Primary exercises

  1. Create and investigate a list.
    Three students received different sets of grades (Amy: 1,6,7,9,10; Bob: 6,7,4,3,5,2,2,1,4; Dan: 9,9,10).
    In a variable scores create a list (the names of the list elements should be the names of the students and the values should be the corresponding grades).
    Print the list, its class, length and structure (str) of scores.

  2. Add an element, change an element.
    Reuse scores from the previous exercise.
    Add there grades for Eve (7,3,5,8,8,9) and print the list.
    Then, for Dan merge new grades (8,8,6,7) with the existing grades (hint: use the combine function c to combine existing Dan’s grades with the new grades then put the result back to scores; do not type again 9,9,10).

  3. Single and double bracket operators.
    Reuse scores from the previous exercises.
    Investigate the difference between scores[[ "Bob" ]] and scores[ "Bob" ].
    Look at what is printed and what is the class of each result.
    Then compare scores[[ c( "Amy", "Bob" ) ]] with scores[ c( "Amy", "Bob" ) ].
    Understand, why the error is reported.

  4. Dollar operator.
    Reuse scores from the previous exercises.
    Investigate the (lack of) difference between scores$Bob and scores[[ "Bob" ]].
    Look at what is printed and what is the class of each result.
    Then compare scores$Bo with scores[[ "Bo" ]].
    Understand, why the NULL is returned.

Extra exercises

  1. A list returned by a function; test for association/correlation.
    For this exercise we need two random numerical vectors.
    Let’s create x and y, each of 30 elements sampled from the normal distribution: x <- rnorm( 30 ) and y <- rnorm( 30 ).
    Print these vectors. You may also produce a scatter plot: plot( x, y ).
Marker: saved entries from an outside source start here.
-- pv_equiv track=rewrite | github.com/DataQualityCommittee/dqc_us_rules | xule/XuleValue.py | _reduce_number
-- ===== SOURCE A (Python) =====
-- def _reduce_number(num):
--     if '.' in num:
--         j = 0
--         #for i in range(1,4):
--         i = 1
--         while True:
--             if num[-i] == '.':
--                 break
--             elif num[-i] == '0':
--                 j = i
--             else:
--                 break
--             i += 1
--         if j != 0:
--             num = num[:-j]
--         if num[-1] == '.':
--             num = num[:-1]
--         return num
--     else:
--         return num
-- ===== SOURCE B (Python) =====
-- def _reduce_number(num):
--     if '.' not in num:
--         return num
--     # single forward pass: buffer runs of '0'; a run is flushed only when a later
--     # character follows it, so a trailing zero-run is never emitted
--     out = []
--     zeros = 0
--     for ch in num:
--         if ch == '0':
--             zeros += 1
--         else:
--             out.extend('0' * zeros)
--             zeros = 0
--             out.append(ch)
--     if out and out[-1] == '.':
--         out.pop()
--     return ''.join(out)
-- ===== Notes on version B (the rewrite author's own statement) =====
-- stated objective: alternative
-- what changed: Replaces A's backward index scan with counters and conditional slicing by a single forward pass that buffers runs of '0' and flushes a run only when a later character follows it, so trailing zeros are never emitted; a final trailing '.' is popped.
import Mathlib
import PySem

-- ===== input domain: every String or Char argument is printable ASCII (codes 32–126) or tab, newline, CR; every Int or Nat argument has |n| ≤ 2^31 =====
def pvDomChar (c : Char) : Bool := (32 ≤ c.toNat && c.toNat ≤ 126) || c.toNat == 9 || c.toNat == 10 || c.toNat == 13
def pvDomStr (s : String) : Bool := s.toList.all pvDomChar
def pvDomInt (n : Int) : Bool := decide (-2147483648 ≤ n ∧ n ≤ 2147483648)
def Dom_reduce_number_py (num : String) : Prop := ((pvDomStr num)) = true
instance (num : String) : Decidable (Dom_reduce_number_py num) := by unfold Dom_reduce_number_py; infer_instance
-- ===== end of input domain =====

-- B replaces A's backward index scan and conditional slicings by a single forward pass that
-- buffers '0'-runs and flushes a run only when a later character follows it (alternative).

-- ===== PORT A =====
-- The while loop: i counts positions from the end (num[-i]), j remembers the last position that
-- held a '0'; walking the reversed character list visits exactly num[-1], num[-2], … in order.
-- (Python would raise IndexError if i ran past the length; under the '.'-guard the loop always
-- breaks first, so the [] case below — returning j like a break — is never reached.)
def reduceLoopA : List Char → Nat → Nat → Nat
  | [], _, j => j
  | c :: rest, i, j =>
    if c = '.' then j
    else if c = '0' then reduceLoopA rest (i + 1) i
    else j

def reduce_number_py (num : String) : String :=
  if PySem.Str.isIn "." num then
    let j := reduceLoopA num.toList.reverse 1 0
    let num1 := if j ≠ 0 then PySem.List.slice num.toList none (some (-(j : Int))) else num.toList
    if PySem.List.pyGet? num1 (-1) = some '.' then String.ofList (PySem.List.slice num1 none (some (-1)))
    else String.ofList num1
  else num

-- ===== PORT B =====
-- the for-loop: state (out, zeros); '0' increments the buffer, any other character flushes the
-- buffered zeros followed by itself.
def reduceLoopB : List Char → List Char → Nat → List Char × Nat
  | [], out, zeros => (out, zeros)
  | c :: rest, out, zeros =>
    if c = '0' then reduceLoopB rest out (zeros + 1)
    else reduceLoopB rest (out ++ List.replicate zeros '0' ++ [c]) 0

def reduce_number_py_alt (num : String) : String :=
  if PySem.Str.isIn "." num then
    let out := (reduceLoopB num.toList [] 0).1
    -- 'if out and out[-1] == '.'': pyGet? returns none on [], so the one test covers both conjuncts
    let out := if PySem.List.pyGet? out (-1) = some '.' then out.dropLast else out
    String.ofList out
  else num

-- ===== PRECONDITION & SPEC =====
def Spec_reduce_number_py (num : String) (out : String) : Prop := out = reduce_number_py_alt num
instance (num : String) (out : String) : Decidable (Spec_reduce_number_py num out) := by unfold Spec_reduce_number_py; infer_instance

-- ===== CLAIM (what is proved, stated in full; the proofs are below) =====
def Claim_equal_reduce_number_py : Prop := ∀ (num : String), Dom_reduce_number_py num → Spec_reduce_number_py num (reduce_number_py num)

-- ===== LEMMAS AND PROOFS =====

-- Both ports, under the dot-guard, reduce to this normal form of the reversed character list:
-- drop the leading (= trailing in the string) '0'-run, then drop one leading '.' if present.
def coreReduce (r : List Char) : List Char :=
  let d := r.dropWhile (· = '0')
  if d.head? = some '.' then d.tail.reverse else d.reverse

-- A's while loop counts the trailing run of '0's (stopping at '.' or any other character).
theorem reduceLoopA_eq (r : List Char) (i : Nat) :
    reduceLoopA r (i + 1) i = i + (r.takeWhile (· = '0')).length := by
  induction r generalizing i with
  | nil => simp [reduceLoopA]
  | cons c rest ih =>
    by_cases hdot : c = '.'
    · simp [reduceLoopA, hdot, List.takeWhile]
    · by_cases h0 : c = '0'
      · simp [reduceLoopA, h0, List.takeWhile, ih (i + 1)]
        omega
      · simp [reduceLoopA, hdot, h0, List.takeWhile]

theorem drop_takeWhile_length (p : Char → Bool) (r : List Char) :
    r.drop ((r.takeWhile p).length) = r.dropWhile p := by
  have ht := List.takeWhile_append_dropWhile (p := p) (l := r)
  calc r.drop ((r.takeWhile p).length)
      = (r.takeWhile p ++ r.dropWhile p).drop ((r.takeWhile p).length) := by rw [ht]
    _ = r.dropWhile p := List.drop_left

theorem dropWhile_ne_nil_of_mem_not {p : Char → Bool} {r : List Char} {c : Char}
    (hc : c ∈ r) (hp : p c = false) : r.dropWhile p ≠ [] := by
  simp only [ne_eq, List.dropWhile_eq_nil_iff]
  intro hall; have := hall c hc; rw [hp] at this; exact absurd this (by simp)

-- "strip trailing zeros" as a function of the list read forwards
def rstrip0 (l : List Char) : List Char := (l.reverse.dropWhile (· = '0')).reverse

theorem rstrip0_replicate (z : Nat) : rstrip0 (List.replicate z '0') = [] := by
  simp [rstrip0]

theorem rstrip0_append_cons (l rest : List Char) (c : Char) (hc : ¬ c = '0') :
    rstrip0 (l ++ c :: rest) = l ++ c :: rstrip0 rest := by
  unfold rstrip0
  rw [List.reverse_append, List.reverse_cons, List.append_assoc, List.singleton_append,
    List.dropWhile_append]
  by_cases hz : rest.reverse.dropWhile (· = '0') = []
  · simp [hz, List.dropWhile, hc]
  · simp [hz]

-- invariant of B's loop: the flushed output is 'out' plus everything of cs except its trailing zeros
theorem reduceLoopB_eq (cs out : List Char) (z : Nat) :
    (reduceLoopB cs out z).1 = out ++ rstrip0 (List.replicate z '0' ++ cs) := by
  induction cs generalizing out z with
  | nil => simp [reduceLoopB, rstrip0_replicate]
  | cons c rest ih =>
    by_cases h0 : c = '0'
    · have hrep : List.replicate z '0' ++ '0' :: rest = List.replicate (z + 1) '0' ++ rest := by
        rw [List.replicate_succ', List.append_assoc, List.singleton_append]
      rw [reduceLoopB, if_pos h0, ih, h0, hrep]
    · rw [reduceLoopB, if_neg h0, ih, rstrip0_append_cons _ _ _ h0]
      simp

-- A's port, under the guard, computes coreReduce of the reversed list.
theorem portA_char (num : String) (h : '.' ∈ num.toList) :
    reduce_number_py num =
      if PySem.Str.isIn "." num then String.ofList (coreReduce num.toList.reverse)
      else num := by
  unfold reduce_number_py
  split
  case isFalse => rfl
  case isTrue hin =>
  dsimp only
  have hj : reduceLoopA num.toList.reverse 1 0 =
      (num.toList.reverse.takeWhile (· = '0')).length := by simpa using reduceLoopA_eq num.toList.reverse 0
  have hmemr : '.' ∈ num.toList.reverse := by simpa using h
  have hd : num.toList.reverse.dropWhile (· = '0') ≠ [] :=
    dropWhile_ne_nil_of_mem_not hmemr (by simp)
  obtain ⟨c, d', hcd⟩ := List.exists_cons_of_ne_nil hd
  have hnum1 : (if reduceLoopA num.toList.reverse 1 0 ≠ 0 then
        PySem.List.slice num.toList none (some (-(reduceLoopA num.toList.reverse 1 0 : Int)))
      else num.toList) = (num.toList.reverse.dropWhile (· = '0')).reverse := by
    rw [hj]
    by_cases h0 : (num.toList.reverse.takeWhile (· = '0')).length = 0
    · have : num.toList.reverse.dropWhile (· = '0') = num.toList.reverse := by
        have := drop_takeWhile_length (· = '0') num.toList.reverse
        rw [h0] at this; simpa using this.symm
      simp [h0, this]
    · rw [if_pos h0, PySem.List.slice_to_neg_natCast _ _ (by omega),
          ← drop_takeWhile_length (· = '0') num.toList.reverse, List.reverse_drop]
      simp
  rw [hnum1, hcd]
  simp only [List.reverse_cons, coreReduce, hcd]
  have hget : PySem.List.pyGet? (d'.reverse ++ [c]) (-1) = some c := by
    simp [PySem.List.pyGet?, PySem.List.pyIdx?]
  rw [hget]
  by_cases hc : c = '.'
  · rw [if_pos (by rw [hc]), if_pos (by simp [hc]), PySem.List.slice_to_neg_one]
    simp
  · rw [if_neg (by simpa using hc), if_neg (by simpa using hc)]

-- B's port, under the guard, computes the same normal form.
theorem portB_char (num : String) (h : '.' ∈ num.toList) :
    reduce_number_py_alt num =
      if PySem.Str.isIn "." num then String.ofList (coreReduce num.toList.reverse)
      else num := by
  unfold reduce_number_py_alt
  split
  case isFalse => rfl
  case isTrue hin =>
  dsimp only
  have hout : (reduceLoopB num.toList [] 0).1 = (num.toList.reverse.dropWhile (· = '0')).reverse := by
    rw [reduceLoopB_eq]; simp [rstrip0]
  rw [hout]
  have hmemr : '.' ∈ num.toList.reverse := by simpa using h
  have hd : num.toList.reverse.dropWhile (· = '0') ≠ [] :=
    dropWhile_ne_nil_of_mem_not hmemr (by simp)
  obtain ⟨c, d', hcd⟩ := List.exists_cons_of_ne_nil hd
  rw [hcd]
  simp only [List.reverse_cons, coreReduce, hcd]
  have hget : PySem.List.pyGet? (d'.reverse ++ [c]) (-1) = some c := by
    simp [PySem.List.pyGet?, PySem.List.pyIdx?]
  rw [hget]
  by_cases hc : c = '.'
  · rw [if_pos (by rw [hc]), if_pos (by simp [hc])]
    simp
  · rw [if_neg (by simpa using hc), if_neg (by simpa using hc)]

theorem main_eq (num : String) : reduce_number_py num = reduce_number_py_alt num := by
  by_cases h : PySem.Str.isIn "." num
  · have hmem : '.' ∈ num.toList := by
      have := (PySem.Str.isIn_iff_infix (sub := ".") (s := num)).mp h
      exact this.subset (by simp)
    rw [portA_char num hmem, portB_char num hmem]
  · unfold reduce_number_py reduce_number_py_alt
    rw [if_neg h, if_neg h]

-- ===== VERDICT (by name: the statement is the Claim_ definition above) =====
theorem reduce_number_py_spec : Claim_equal_reduce_number_py := by
  intro num _
  unfold Spec_reduce_number_py
  exact main_eq num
    The function cor.test tests for association between corresponding elements of two vectors.
    Use h <- cor.test( x, y ) and print h to see a report of the association test.
    Internally h is stored as a list. Print names of the elements stored in h.
    Now, read Help for cor.test. In the section Value you will see the description of the h elements.
    Get directy the values of elements estimate and p.value.

  2. A nested list.
    Let’s extend the concept of scores to describe various topics (see the code below).
    Check class and str of scores.
    Calculate how many students are in the scores list.
    Get Dan’s scores in physics.

scores <- list(
  Amy = list(
    math = c( 1,6,7,9,10 ),
    biology = c( 7,6,8 )
  ),
  Bob = list(
    math = c( 6,7,4,3,5,2,2,1,4 ),
    physics = c( 8,7 )
  ),
  Dan = list(
    math = c( 9,9,10 ),
    physics = c( 10, 10, 10 ),
    biology = c( 3, 5, 7 )
  )
)

Multitopic exercises

  1. (ADV) Split a table into list of tables by a column factor; merge back.
    Some functions might require an input to be provided as a list of tables.
    Let’s assume that the pulse table should be split into a list of table parts based on the exercise argument.
    Load the pulse.csv data to variable pulse.
    Try l <- pulse %>% split( .$exercise ) and investigate the class, length and names of the result l.
    Use double square bracket to extract the part for exercise being low.
    Finally, check that with bind_rows applied to l you can recreate the pulse table (but with a different order of rows).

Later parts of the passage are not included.